* **GOAL OF THE EXERCISE**: Below is a listing; restate from it, character for character, the lines beginning at the line holding "unfold Pre_sort_packets; infer_instance" and ending at the line holding "def Spec_sort_packets (packets", both included.

>>

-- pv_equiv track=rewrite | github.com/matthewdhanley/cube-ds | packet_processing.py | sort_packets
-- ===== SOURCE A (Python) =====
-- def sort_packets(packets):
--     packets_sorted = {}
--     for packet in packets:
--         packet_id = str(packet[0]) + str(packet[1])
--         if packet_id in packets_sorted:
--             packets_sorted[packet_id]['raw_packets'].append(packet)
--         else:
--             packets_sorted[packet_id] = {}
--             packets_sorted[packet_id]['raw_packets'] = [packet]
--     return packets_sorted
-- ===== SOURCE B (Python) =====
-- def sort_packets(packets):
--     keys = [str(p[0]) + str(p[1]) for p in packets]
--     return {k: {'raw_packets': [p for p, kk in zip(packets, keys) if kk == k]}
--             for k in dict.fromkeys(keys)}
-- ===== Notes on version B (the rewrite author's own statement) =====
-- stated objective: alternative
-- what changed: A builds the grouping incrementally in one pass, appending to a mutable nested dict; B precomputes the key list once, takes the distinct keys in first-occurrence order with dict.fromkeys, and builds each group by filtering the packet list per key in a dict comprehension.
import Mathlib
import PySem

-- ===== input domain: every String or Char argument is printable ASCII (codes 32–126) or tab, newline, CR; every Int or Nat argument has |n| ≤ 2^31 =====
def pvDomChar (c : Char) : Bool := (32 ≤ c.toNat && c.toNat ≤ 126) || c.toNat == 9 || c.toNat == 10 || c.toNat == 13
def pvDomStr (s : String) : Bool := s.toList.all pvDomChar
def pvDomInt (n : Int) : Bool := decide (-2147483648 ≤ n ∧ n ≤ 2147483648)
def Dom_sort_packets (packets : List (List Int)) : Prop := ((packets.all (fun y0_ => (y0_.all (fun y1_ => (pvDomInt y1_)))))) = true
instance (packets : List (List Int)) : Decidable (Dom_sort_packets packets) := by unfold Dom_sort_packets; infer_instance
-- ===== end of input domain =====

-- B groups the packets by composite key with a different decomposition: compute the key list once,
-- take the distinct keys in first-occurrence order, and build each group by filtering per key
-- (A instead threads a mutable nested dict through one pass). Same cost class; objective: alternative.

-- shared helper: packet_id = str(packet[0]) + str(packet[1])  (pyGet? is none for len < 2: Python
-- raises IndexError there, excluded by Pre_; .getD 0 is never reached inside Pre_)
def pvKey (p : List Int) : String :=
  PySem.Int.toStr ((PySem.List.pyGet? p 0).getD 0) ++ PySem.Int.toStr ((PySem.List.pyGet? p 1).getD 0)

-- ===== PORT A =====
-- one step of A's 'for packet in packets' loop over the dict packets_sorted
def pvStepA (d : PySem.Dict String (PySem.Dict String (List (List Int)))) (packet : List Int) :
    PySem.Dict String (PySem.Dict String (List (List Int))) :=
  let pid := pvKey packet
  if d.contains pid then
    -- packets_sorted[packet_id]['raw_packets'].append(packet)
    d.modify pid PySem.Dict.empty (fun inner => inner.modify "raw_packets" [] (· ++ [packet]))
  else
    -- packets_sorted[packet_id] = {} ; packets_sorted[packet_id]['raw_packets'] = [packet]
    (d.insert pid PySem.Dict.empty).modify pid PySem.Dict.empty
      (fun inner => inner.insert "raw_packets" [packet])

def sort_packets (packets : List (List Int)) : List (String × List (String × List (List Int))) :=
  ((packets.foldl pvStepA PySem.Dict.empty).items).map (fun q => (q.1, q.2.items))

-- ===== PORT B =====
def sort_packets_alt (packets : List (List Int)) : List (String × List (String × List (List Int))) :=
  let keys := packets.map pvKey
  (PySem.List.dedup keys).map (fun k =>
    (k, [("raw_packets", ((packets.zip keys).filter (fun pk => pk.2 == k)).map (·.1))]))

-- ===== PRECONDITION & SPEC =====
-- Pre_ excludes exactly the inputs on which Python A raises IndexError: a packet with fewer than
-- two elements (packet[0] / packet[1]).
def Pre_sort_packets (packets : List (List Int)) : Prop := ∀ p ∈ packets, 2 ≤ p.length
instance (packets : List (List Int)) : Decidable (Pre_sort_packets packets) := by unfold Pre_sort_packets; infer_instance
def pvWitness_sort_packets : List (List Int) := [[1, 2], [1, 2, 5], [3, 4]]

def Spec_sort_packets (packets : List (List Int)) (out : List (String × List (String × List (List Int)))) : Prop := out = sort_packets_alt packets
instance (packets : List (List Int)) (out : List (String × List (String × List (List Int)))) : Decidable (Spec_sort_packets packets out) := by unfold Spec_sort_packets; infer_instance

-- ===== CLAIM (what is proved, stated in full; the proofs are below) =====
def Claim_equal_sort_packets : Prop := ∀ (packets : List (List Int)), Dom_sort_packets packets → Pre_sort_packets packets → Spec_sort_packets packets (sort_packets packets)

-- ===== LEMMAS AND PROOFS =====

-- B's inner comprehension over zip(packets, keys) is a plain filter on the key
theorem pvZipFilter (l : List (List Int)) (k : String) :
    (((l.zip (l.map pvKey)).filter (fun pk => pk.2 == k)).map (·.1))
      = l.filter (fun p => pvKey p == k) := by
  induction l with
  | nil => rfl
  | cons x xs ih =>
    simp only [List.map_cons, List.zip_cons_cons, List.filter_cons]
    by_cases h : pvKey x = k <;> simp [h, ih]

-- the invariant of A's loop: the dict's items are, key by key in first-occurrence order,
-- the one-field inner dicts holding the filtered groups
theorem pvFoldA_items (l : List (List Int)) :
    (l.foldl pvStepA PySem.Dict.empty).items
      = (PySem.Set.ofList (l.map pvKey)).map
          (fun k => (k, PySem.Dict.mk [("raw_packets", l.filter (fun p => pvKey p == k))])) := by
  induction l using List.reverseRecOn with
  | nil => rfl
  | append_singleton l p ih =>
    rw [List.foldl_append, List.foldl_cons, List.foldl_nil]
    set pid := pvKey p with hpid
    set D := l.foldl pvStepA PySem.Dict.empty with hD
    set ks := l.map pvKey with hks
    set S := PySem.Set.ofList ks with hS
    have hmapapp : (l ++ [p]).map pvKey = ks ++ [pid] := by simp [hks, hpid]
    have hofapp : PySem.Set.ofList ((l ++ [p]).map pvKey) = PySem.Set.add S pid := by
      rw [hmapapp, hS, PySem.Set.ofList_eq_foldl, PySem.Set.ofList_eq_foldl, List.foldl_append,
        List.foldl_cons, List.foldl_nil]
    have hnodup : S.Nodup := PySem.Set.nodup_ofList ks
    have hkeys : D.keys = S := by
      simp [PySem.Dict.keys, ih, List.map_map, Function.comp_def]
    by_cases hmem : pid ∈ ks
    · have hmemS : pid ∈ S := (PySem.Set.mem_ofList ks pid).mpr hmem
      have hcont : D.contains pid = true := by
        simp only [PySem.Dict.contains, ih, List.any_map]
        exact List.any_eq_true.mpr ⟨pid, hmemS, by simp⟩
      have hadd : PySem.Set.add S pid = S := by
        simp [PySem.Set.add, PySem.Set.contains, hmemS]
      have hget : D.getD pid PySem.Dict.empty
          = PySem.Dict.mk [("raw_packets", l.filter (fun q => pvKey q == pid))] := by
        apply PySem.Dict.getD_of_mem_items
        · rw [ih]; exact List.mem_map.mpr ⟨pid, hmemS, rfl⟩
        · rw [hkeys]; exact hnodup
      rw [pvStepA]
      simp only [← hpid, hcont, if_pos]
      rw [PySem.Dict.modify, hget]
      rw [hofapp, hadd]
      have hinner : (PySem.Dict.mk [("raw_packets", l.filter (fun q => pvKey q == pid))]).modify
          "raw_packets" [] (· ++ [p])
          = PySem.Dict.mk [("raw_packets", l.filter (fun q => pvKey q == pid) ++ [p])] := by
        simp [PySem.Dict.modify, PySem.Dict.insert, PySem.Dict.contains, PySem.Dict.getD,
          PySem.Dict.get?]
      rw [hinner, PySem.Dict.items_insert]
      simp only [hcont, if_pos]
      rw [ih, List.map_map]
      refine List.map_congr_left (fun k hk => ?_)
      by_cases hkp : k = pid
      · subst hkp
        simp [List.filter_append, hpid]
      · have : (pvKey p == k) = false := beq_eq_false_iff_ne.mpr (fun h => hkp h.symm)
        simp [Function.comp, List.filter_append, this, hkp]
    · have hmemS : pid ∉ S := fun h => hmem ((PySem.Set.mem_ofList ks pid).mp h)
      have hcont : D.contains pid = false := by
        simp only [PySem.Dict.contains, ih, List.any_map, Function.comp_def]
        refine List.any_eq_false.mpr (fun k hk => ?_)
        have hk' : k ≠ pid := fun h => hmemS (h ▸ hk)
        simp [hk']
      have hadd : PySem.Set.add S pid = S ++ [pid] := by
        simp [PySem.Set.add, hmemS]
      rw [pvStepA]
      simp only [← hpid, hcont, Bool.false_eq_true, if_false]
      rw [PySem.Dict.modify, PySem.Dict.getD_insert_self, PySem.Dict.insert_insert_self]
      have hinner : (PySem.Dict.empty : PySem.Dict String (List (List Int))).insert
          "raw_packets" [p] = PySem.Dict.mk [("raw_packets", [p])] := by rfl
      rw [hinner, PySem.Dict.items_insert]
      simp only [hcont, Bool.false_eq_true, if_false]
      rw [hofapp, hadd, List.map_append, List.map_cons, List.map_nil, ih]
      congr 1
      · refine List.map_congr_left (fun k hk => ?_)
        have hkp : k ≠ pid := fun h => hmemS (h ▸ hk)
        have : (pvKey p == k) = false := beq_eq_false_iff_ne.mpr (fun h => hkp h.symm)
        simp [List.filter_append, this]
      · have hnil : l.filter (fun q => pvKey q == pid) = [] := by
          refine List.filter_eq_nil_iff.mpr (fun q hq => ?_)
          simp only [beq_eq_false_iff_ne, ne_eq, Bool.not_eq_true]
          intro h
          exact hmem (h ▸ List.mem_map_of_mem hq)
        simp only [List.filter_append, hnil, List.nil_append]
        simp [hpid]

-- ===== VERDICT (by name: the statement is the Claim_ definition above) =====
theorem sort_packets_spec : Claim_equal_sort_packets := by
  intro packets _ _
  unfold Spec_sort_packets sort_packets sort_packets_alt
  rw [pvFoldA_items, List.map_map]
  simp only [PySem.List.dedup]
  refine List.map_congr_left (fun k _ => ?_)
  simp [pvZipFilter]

<<

* **SOLUTION**:
instance (packets : List (List Int)) : Decidable (Pre_sort_packets packets) := by unfold Pre_sort_packets; infer_instance
def pvWitness_sort_packets : List (List Int) := [[1, 2], [1, 2, 5], [3, 4]]

def Spec_sort_packets (packets : List (List Int)) (out : List (String × List (String × List (List Int)))) : Prop := out = sort_packets_alt packets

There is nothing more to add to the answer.